Once we have all of our current behavior tests passing (currently at 64/73 scenarios passing), we’ll push our changes to Github and start fixing up the various extensions to use the new context system. This change will break compatibility with all previous versions of the extensions.

This is a major change in the backend, but it feels proper. I think once this is done, we’ll be well on our way to a proper gem cutting. I should be able to have that done by the end of August.

On a side note, I’m moving the regex support into an extension. I didn’t really have any good regex support yet anyway, and I like the way Perl 6 thinks about regexes as grammars with rules and tokens. My plan is to allow grammars to be like libraries that sit outside the code but can be referenced by it.

Radiant 0.9.0

The new version of Radiant was released a week or so ago while I was in Los Angeles. It is the version of Radiant that I have been targeting with the Fabulator extension.

This version of Radiant allows extensions to be loaded from gems, so I plan on releasing the entire set of Fabulator libraries and extensions as gems over the next few weeks. They will be early versions (0.0.x) and somewhat incomplete (some of the functions in the core namespace aren’t implemented), but they should install as gems. This will make installation and updating much easier.

I’m already managing several websites built on the fabulator system. Right now, I have the extensions and gems in the vendor/extensions and vendor/plugins directories for each site. My own life will be made much easier by having the extensions and libraries installed as gems so that I don’t have to update several git clones for each site every time I have an update.

I expect the 0.0.x versions of the gems to be updated fairly often. We’re still going through quite a bit of debugging and development. But now with the gems, updating to the new versions will be trivial.

I’ll post here when the gems are published.

Asset management

The last month has been spent traveling. We presented some aspects of the Fabulator engine at the Digital Humanities Summer Institute with somewhat positive reviews and a lot of questions. There’s still a lot of work to do before it is immediately obvious what the benefits of a system like Radiant+Fabulator. Hopefully we can have the core libraries packaged as gems. Radiant 0.9.0 will be able to use extensions that are installed as gems. That will make installation and management much easier.

The current problem we’re grappling with is how to manage files that are uploaded through a web form. We need this in both a digital humanities context as well as the WLC.

What we’re looking at for now is a library that requires certain functions to be defined by the framework using the engine. Mainly, file saving, loading, removal, and modification.

The extension then provides the following functions:

  • asset:store(tag, context)
  • asset:fetch(tag)
  • asset:remove(tag)
  • asset:rename(old, new)

There is also a global attribute (attr:scope) that defines the scope or namespace for the tags. This allows applications to access any file/asset that is saved, but also lets applications define a particular pool of files that they are focused on.

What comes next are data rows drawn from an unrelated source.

-- pv_equiv track=rewrite | github.com/klauer/ECLI | ecli_splot.py | prune_labels
-- ===== SOURCE A (Python) =====
-- LABEL_COUNT = 25
--
-- def prune_labels(xlabels, ylabels, xpos, ypos,
--                  max_xlabels=LABEL_COUNT, max_ylabels=LABEL_COUNT):
--     if max_xlabels <= 0:
--         xpos = []
--         xlabels = []
--     else:
--         while len(xpos) > max_xlabels:
--             xpos = xpos[::2]
--             xlabels = xlabels[::2]
--
--     if max_ylabels <= 0:
--         ypos = []
--         ylabels = []
--     else:
--         while len(ypos) > max_ylabels:
--             ypos = ypos[::2]
--             ylabels = ylabels[::2]
--
--     return xlabels, ylabels, xpos, ypos
-- ===== SOURCE B (Python) =====
-- LABEL_COUNT = 25
--
-- def prune_labels(xlabels, ylabels, xpos, ypos,
--                  max_xlabels=LABEL_COUNT, max_ylabels=LABEL_COUNT):
--     def shrink(labels, pos, mx):
--         if mx <= 0:
--             return [], []
--         step, m = 1, len(pos)
--         while m > mx:
--             step *= 2
--             m = (m + 1) // 2
--         if step == 1:
--             return labels, pos
--         return labels[::step], pos[::step]
--
--     xlabels, xpos = shrink(xlabels, xpos, max_xlabels)
--     ylabels, ypos = shrink(ylabels, ypos, max_ylabels)
--     return xlabels, ylabels, xpos, ypos
-- ===== Notes on version B (the rewrite author's own statement) =====
-- stated objective: alternative
-- what changed: Instead of repeatedly copying both lists halved with [::2] until short enough, B computes the final stride 2^k by a numeric loop on the length alone and takes a single strided slice with that stride.
import Mathlib
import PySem

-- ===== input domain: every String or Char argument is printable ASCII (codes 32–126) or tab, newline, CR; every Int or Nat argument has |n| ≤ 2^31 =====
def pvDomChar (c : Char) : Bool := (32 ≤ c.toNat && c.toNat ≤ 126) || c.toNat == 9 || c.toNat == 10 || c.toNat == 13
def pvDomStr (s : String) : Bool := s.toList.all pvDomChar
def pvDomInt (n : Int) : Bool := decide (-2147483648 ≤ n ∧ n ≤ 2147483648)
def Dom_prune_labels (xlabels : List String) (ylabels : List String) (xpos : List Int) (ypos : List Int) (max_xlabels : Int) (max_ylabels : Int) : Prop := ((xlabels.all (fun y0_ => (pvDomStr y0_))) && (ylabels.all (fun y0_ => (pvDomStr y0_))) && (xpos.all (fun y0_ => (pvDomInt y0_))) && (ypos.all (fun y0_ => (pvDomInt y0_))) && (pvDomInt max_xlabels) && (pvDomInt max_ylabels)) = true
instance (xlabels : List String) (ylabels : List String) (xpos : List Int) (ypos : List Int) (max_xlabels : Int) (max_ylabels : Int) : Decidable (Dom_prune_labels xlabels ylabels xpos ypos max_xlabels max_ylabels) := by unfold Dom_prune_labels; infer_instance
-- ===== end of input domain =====

-- B replaces A's repeated halving copies `x[::2]` with one numeric loop computing the
-- final stride 2^k on the length alone and a single strided slice `x[::2**k]`.

-- `xs[::s]` for a positive step s, written as index selection; used by the length lemma
-- the ports' termination cites and by the proofs below.
def pvIdxMap {α : Type} (s : Nat) (xs : List α) : List α :=
  (List.range ((xs.length + s - 1) / s)).filterMap (fun k => xs[s * k]?)

-- index bound: k below the ceil-count selects a valid index
theorem pvMulLt {s k n : Nat} (hs : 0 < s) (hk : k < (n + s - 1) / s) : s * k < n := by
  have h1 : s * (k + 1) ≤ s * ((n + s - 1) / s) := Nat.mul_le_mul_left s hk
  have h2 : (n + s - 1) / s * s ≤ n + s - 1 := Nat.div_mul_le_self _ _
  have h3 : s * k + s = s * (k + 1) := by ring
  have h4 : 0 < (n + s - 1) / s := by omega
  have h5 : s ≤ n + s - 1 := by
    have := Nat.div_le_self (n + s - 1) s
    by_contra hc
    push_neg at hc
    have : (n + s - 1) / s = 0 := Nat.div_eq_of_lt hc
    omega
  have h6 : s * ((n + s - 1) / s) ≤ n + s - 1 := by rw [mul_comm]; exact h2
  omega

theorem pvFMlen {α : Type} (f : Nat → Option α) (c : Nat) (h : ∀ k < c, (f k).isSome) :
    ((List.range c).filterMap f).length = c := by
  induction c with
  | zero => simp
  | succ c ih =>
    rw [List.range_succ, List.filterMap_append]
    have hc := h c (by omega)
    cases hfc : f c with
    | none => rw [hfc] at hc; simp at hc
    | some a => simp [hfc, ih (fun k hk => h k (by omega))]

theorem pvLen_idx {α : Type} (s : Nat) (xs : List α) (hs : 0 < s) :
    (pvIdxMap s xs).length = (xs.length + s - 1) / s := by
  unfold pvIdxMap
  exact pvFMlen _ _ (fun k hk => by simp [pvMulLt hs hk])

-- `xs[::s]` (positive step) equals pvIdxMap s xs
theorem pvSlice?_pos {α : Type} (xs : List α) (s : Nat) (hs : 0 < s) :
    PySem.List.slice? xs none none (s : Int) = some (pvIdxMap s xs) := by
  have h0 : ¬ ((s:Int) = 0) := by omega
  have hneg : ¬ ((s:Int) < 0) := by omega
  simp only [PySem.List.slice?, PySem.List.sliceIndices, if_neg h0, if_neg hneg]
  have hc : (if 0 < (s:Int) then
        if 0 < (xs.length:Int) then (((xs.length:Int) - 0 + (s:Int) - 1) / (s:Int)).toNat else 0
      else if (xs.length:Int) < 0 then ((0 - (xs.length:Int) + -(s:Int) - 1) / -(s:Int)).toNat else 0)
      = (xs.length + s - 1) / s := by
    rw [if_pos (by omega : (0:Int) < (s:Int))]
    by_cases hn : 0 < xs.length
    · rw [if_pos (by exact_mod_cast hn)]
      have e : ((xs.length:Int) - 0 + (s:Int) - 1) = ((xs.length + s - 1 : Nat) : Int) := by
        omega
      rw [e, ← Int.natCast_div, Int.toNat_natCast]
    · rw [if_neg (by omega)]
      have hn0 : xs.length = 0 := by omega
      rw [hn0, Nat.div_eq_of_lt (by omega)]
  rw [hc]
  unfold pvIdxMap
  have hf : (fun x : Nat => xs[((0:Int) + (s:Int) * (x:Int)).toNat]?) = (fun k : Nat => xs[s * k]?) := by
    funext k
    congr 1
    omega
  rw [hf]

theorem pvEvery2_len {α : Type} (xs : List α) :
    ((PySem.List.slice? xs none none 2).getD []).length = (xs.length + 1) / 2 := by
  have h : ((2:Nat) : Int) = (2 : Int) := rfl
  rw [← h, pvSlice?_pos xs 2 (by omega), Option.getD_some, pvLen_idx 2 xs (by omega)]
  have e : xs.length + 2 - 1 = xs.length + 1 := by omega
  rw [e]

-- ===== PORT A =====
-- while len(pos) > mx: pos = pos[::2]; labels = labels[::2]
-- The `0 < mx` conjunct only makes the recursion total; A reaches this loop with mx > 0 only.
-- `[::2]` is slice? with step 2 (never none since step ≠ 0), hence `.getD []` is exact.
def pvLoopA {α β : Type} (labels : List α) (pos : List β) (mx : Int) : List α × List β :=
  if 0 < mx ∧ mx < (pos.length : Int) then
    pvLoopA ((PySem.List.slice? labels none none 2).getD [])
            ((PySem.List.slice? pos none none 2).getD []) mx
  else (labels, pos)
termination_by pos.length
decreasing_by rw [pvEvery2_len]; omega

def prune_labels (xlabels : List String) (ylabels : List String) (xpos : List Int) (ypos : List Int) (max_xlabels : Int) (max_ylabels : Int) : List String × List String × List Int × List Int :=
  match (if max_xlabels ≤ 0 then (([] : List String), ([] : List Int)) else pvLoopA xlabels xpos max_xlabels),
        (if max_ylabels ≤ 0 then (([] : List String), ([] : List Int)) else pvLoopA ylabels ypos max_ylabels) with
  | (xl, xp), (yl, yp) => (xl, yl, xp, yp)

-- ===== PORT B =====
-- step, m = 1, len(pos); while m > mx: step *= 2; m = (m+1)//2
-- The `0 < mx` conjunct only makes the recursion total; B reaches this loop with mx > 0 only.
def pvStepB (step m : Nat) (mx : Int) : Nat × Nat :=
  if 0 < mx ∧ mx < (m : Int) then pvStepB (step * 2) ((m + 1) / 2) mx else (step, m)
termination_by m
decreasing_by omega

def pvShrinkB {α β : Type} (labels : List α) (pos : List β) (mx : Int) : List α × List β :=
  if mx ≤ 0 then ([], [])
  else
    let step := (pvStepB 1 pos.length mx).1
    if step = 1 then (labels, pos)
    else ((PySem.List.slice? labels none none (step : Int)).getD [],
          (PySem.List.slice? pos none none (step : Int)).getD [])

def prune_labels_alt (xlabels : List String) (ylabels : List String) (xpos : List Int) (ypos : List Int) (max_xlabels : Int) (max_ylabels : Int) : List String × List String × List Int × List Int :=
  match pvShrinkB xlabels xpos max_xlabels, pvShrinkB ylabels ypos max_ylabels with
  | (xl, xp), (yl, yp) => (xl, yl, xp, yp)

-- ===== PRECONDITION & SPEC =====
def Spec_prune_labels (xlabels : List String) (ylabels : List String) (xpos : List Int) (ypos : List Int) (max_xlabels : Int) (max_ylabels : Int) (out : List String × List String × List Int × List Int) : Prop := out = prune_labels_alt xlabels ylabels xpos ypos max_xlabels max_ylabels
instance (xlabels : List String) (ylabels : List String) (xpos : List Int) (ypos : List Int) (max_xlabels : Int) (max_ylabels : Int) (out : List String × List String × List Int × List Int) : Decidable (Spec_prune_labels xlabels ylabels xpos ypos max_xlabels max_ylabels out) := by unfold Spec_prune_labels; infer_instance

-- ===== CLAIM (what is proved, stated in full; the proofs are below) =====
def Claim_equal_prune_labels : Prop := ∀ (xlabels : List String) (ylabels : List String) (xpos : List Int) (ypos : List Int) (max_xlabels : Int) (max_ylabels : Int), Dom_prune_labels xlabels ylabels xpos ypos max_xlabels max_ylabels → Spec_prune_labels xlabels ylabels xpos ypos max_xlabels max_ylabels (prune_labels xlabels ylabels xpos ypos max_xlabels max_ylabels)

-- ===== LEMMAS AND PROOFS =====

theorem pvFMget {α : Type} (f : Nat → Option α) (c : Nat) (h : ∀ k < c, (f k).isSome) (i : Nat) :
    ((List.range c).filterMap f)[i]? = if i < c then f i else none := by
  induction c with
  | zero => simp
  | succ c ih =>
    rw [List.range_succ, List.filterMap_append]
    have hlen : ((List.range c).filterMap f).length = c := pvFMlen f c (fun k hk => h k (by omega))
    have hc := h c (by omega)
    cases hfc : f c with
    | none => rw [hfc] at hc; simp at hc
    | some a =>
      rcases Nat.lt_trichotomy i c with hic | hic | hic
      · rw [List.getElem?_append_left (by omega), ih (fun k hk => h k (by omega))]
        simp [hic, Nat.lt_succ_of_lt hic]
      · subst hic
        rw [List.getElem?_append_right (by omega)]
        simp [hfc, hlen]
      · rw [List.getElem?_append_right (by omega)]
        have hsing : List.filterMap f [c] = [a] := by simp [hfc]
        rw [hsing, hlen, if_neg (by omega)]
        exact List.getElem?_eq_none (by simp; omega)

theorem pvGet_idx {α : Type} (s : Nat) (xs : List α) (hs : 0 < s) (i : Nat) :
    (pvIdxMap s xs)[i]? = if i < (xs.length + s - 1) / s then xs[s * i]? else none := by
  unfold pvIdxMap
  exact pvFMget _ _ (fun k hk => by simp [pvMulLt hs hk]) i


theorem pvIdx_one {α : Type} (xs : List α) : pvIdxMap 1 xs = xs := by
  apply List.ext_getElem?
  intro i
  rw [pvGet_idx 1 xs (by omega) i]
  have e : (xs.length + 1 - 1) / 1 = xs.length := by omega
  rw [e, one_mul]
  by_cases hi : i < xs.length
  · rw [if_pos hi]
  · rw [if_neg hi]
    exact (List.getElem?_eq_none (by omega)).symm

-- ⌈⌈n/b⌉/a⌉ = ⌈n/(a*b)⌉
theorem pvCeil (a b n : Nat) (ha : 0 < a) (hb : 0 < b) :
    ((n + b - 1) / b + a - 1) / a = (n + a * b - 1) / (a * b) := by
  have hab : 0 < a * b := Nat.mul_pos ha hb
  rcases Nat.eq_zero_or_pos n with hn | hn
  · subst hn
    rw [Nat.div_eq_of_lt (show 0 + b - 1 < b by omega)]
    rw [Nat.div_eq_of_lt (show 0 + a - 1 < a by omega),
        Nat.div_eq_of_lt (show 0 + a * b - 1 < a * b by omega)]
  · have e1 : n + b - 1 = (n - 1) + b := by omega
    rw [e1, Nat.add_div_right _ hb]
    have e2 : (n - 1) / b + 1 + a - 1 = (n - 1) / b + a := by
      generalize (n - 1) / b = q
      omega
    rw [e2, Nat.add_div_right _ ha, Nat.div_div_eq_div_mul]
    have e3 : n + a * b - 1 = (n - 1) + a * b := by omega
    rw [e3, Nat.add_div_right _ hab, mul_comm b a]

theorem pvIdx_comp {α : Type} (a b : Nat) (xs : List α) (ha : 0 < a) (hb : 0 < b) :
    pvIdxMap a (pvIdxMap b xs) = pvIdxMap (a * b) xs := by
  apply List.ext_getElem?
  intro i
  rw [pvGet_idx a _ ha i, pvGet_idx (a * b) xs (by positivity) i,
      pvLen_idx b xs hb, pvCeil a b xs.length ha hb]
  by_cases hi : i < (xs.length + a * b - 1) / (a * b)
  · simp only [hi, if_true]
    rw [pvGet_idx b xs hb]
    have hk : i < ((xs.length + b - 1) / b + a - 1) / a := by
      rw [pvCeil a b xs.length ha hb]; exact hi
    rw [if_pos (pvMulLt ha hk)]
    congr 1
    ring
  · simp [hi]

theorem pvStepB_pos (step m : Nat) (mx : Int) (h : 0 < step) : 0 < (pvStepB step m mx).1 := by
  fun_induction pvStepB step m mx with
  | case1 step m hc ih => exact ih (by omega)
  | case2 step m hc => exact h

theorem pvStepB_mul (a step m : Nat) (mx : Int) :
    (pvStepB (a * step) m mx).1 = a * (pvStepB step m mx).1 := by
  fun_induction pvStepB step m mx with
  | case1 step m hc ih =>
    rw [← mul_assoc] at ih
    rw [pvStepB, if_pos hc]
    exact ih
  | case2 step m hc =>
    rw [pvStepB, if_neg hc]

theorem pvMain {α β : Type} (labels : List α) (pos : List β) (mx : Int) (hmx : 0 < mx) :
    pvLoopA labels pos mx =
      (pvIdxMap (pvStepB 1 pos.length mx).1 labels, pvIdxMap (pvStepB 1 pos.length mx).1 pos) := by
  fun_induction pvLoopA labels pos mx with
  | case1 labels pos hc ih =>
    rw [ih]
    have hl2 : (PySem.List.slice? labels none none 2).getD [] = pvIdxMap 2 labels := by
      have : ((2:Nat):Int) = (2:Int) := rfl
      rw [← this, pvSlice?_pos labels 2 (by omega)]; rfl
    have hp2 : (PySem.List.slice? pos none none 2).getD [] = pvIdxMap 2 pos := by
      have : ((2:Nat):Int) = (2:Int) := rfl
      rw [← this, pvSlice?_pos pos 2 (by omega)]; rfl
    have hlen : ((PySem.List.slice? pos none none 2).getD ([] : List β)).length = (pos.length + 1) / 2 :=
      pvEvery2_len pos
    rw [hlen, hl2, hp2]
    have hstep : (pvStepB 1 pos.length mx).1 = 2 * (pvStepB 1 ((pos.length + 1) / 2) mx).1 := by
      conv_lhs => rw [pvStepB, if_pos hc]
      rw [show (1:Nat) * 2 = 2 * 1 from by ring, pvStepB_mul 2 1 _ mx]
    set s' := (pvStepB 1 ((pos.length + 1) / 2) mx).1 with hs'
    have hs'pos : 0 < s' := pvStepB_pos _ _ _ (by omega)
    rw [hstep, pvIdx_comp s' 2 labels hs'pos (by omega), pvIdx_comp s' 2 pos hs'pos (by omega),
        mul_comm s' 2]
  | case2 labels pos hc =>
    rw [pvStepB, if_neg hc]
    simp [pvIdx_one]

theorem pvShrink_eq {α β : Type} (labels : List α) (pos : List β) (mx : Int) :
    (if mx ≤ 0 then (([] : List α), ([] : List β)) else pvLoopA labels pos mx) =
      pvShrinkB labels pos mx := by
  by_cases hmx0 : mx ≤ 0
  · simp [hmx0, pvShrinkB]
  · simp only [pvShrinkB]
    rw [if_neg hmx0, if_neg hmx0, pvMain labels pos mx (by omega)]
    have hspos : 0 < (pvStepB 1 pos.length mx).1 := pvStepB_pos _ _ _ (by omega)
    by_cases h1 : (pvStepB 1 pos.length mx).1 = 1
    · rw [if_pos h1, h1, pvIdx_one, pvIdx_one]
    · rw [if_neg h1, pvSlice?_pos labels _ hspos, pvSlice?_pos pos _ hspos]
      rfl

-- ===== VERDICT (by name: the statement is the Claim_ definition above) =====
theorem prune_labels_spec : Claim_equal_prune_labels := by
  intro xlabels ylabels xpos ypos mx my _
  unfold Spec_prune_labels prune_labels prune_labels_alt
  rw [← pvShrink_eq xlabels xpos mx, ← pvShrink_eq ylabels ypos my]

We also define an asset:asset object type that results in the content of the file when converted to a string. This lets us do lazy loading of file contents. If all you want is the metadata about a file, then you don’t have to worry about the system loading everything into memory first.

File uploads are provided to the engine as asset:asset objects. The metadata is available for constraint checking and filtering. If you need to content, then that will be provided as a string. Files are not saved to any storage unless explicitly done so through a call to an ‘asset:store’ or equivalent. Otherwise, it is cleaned up after any transition is run.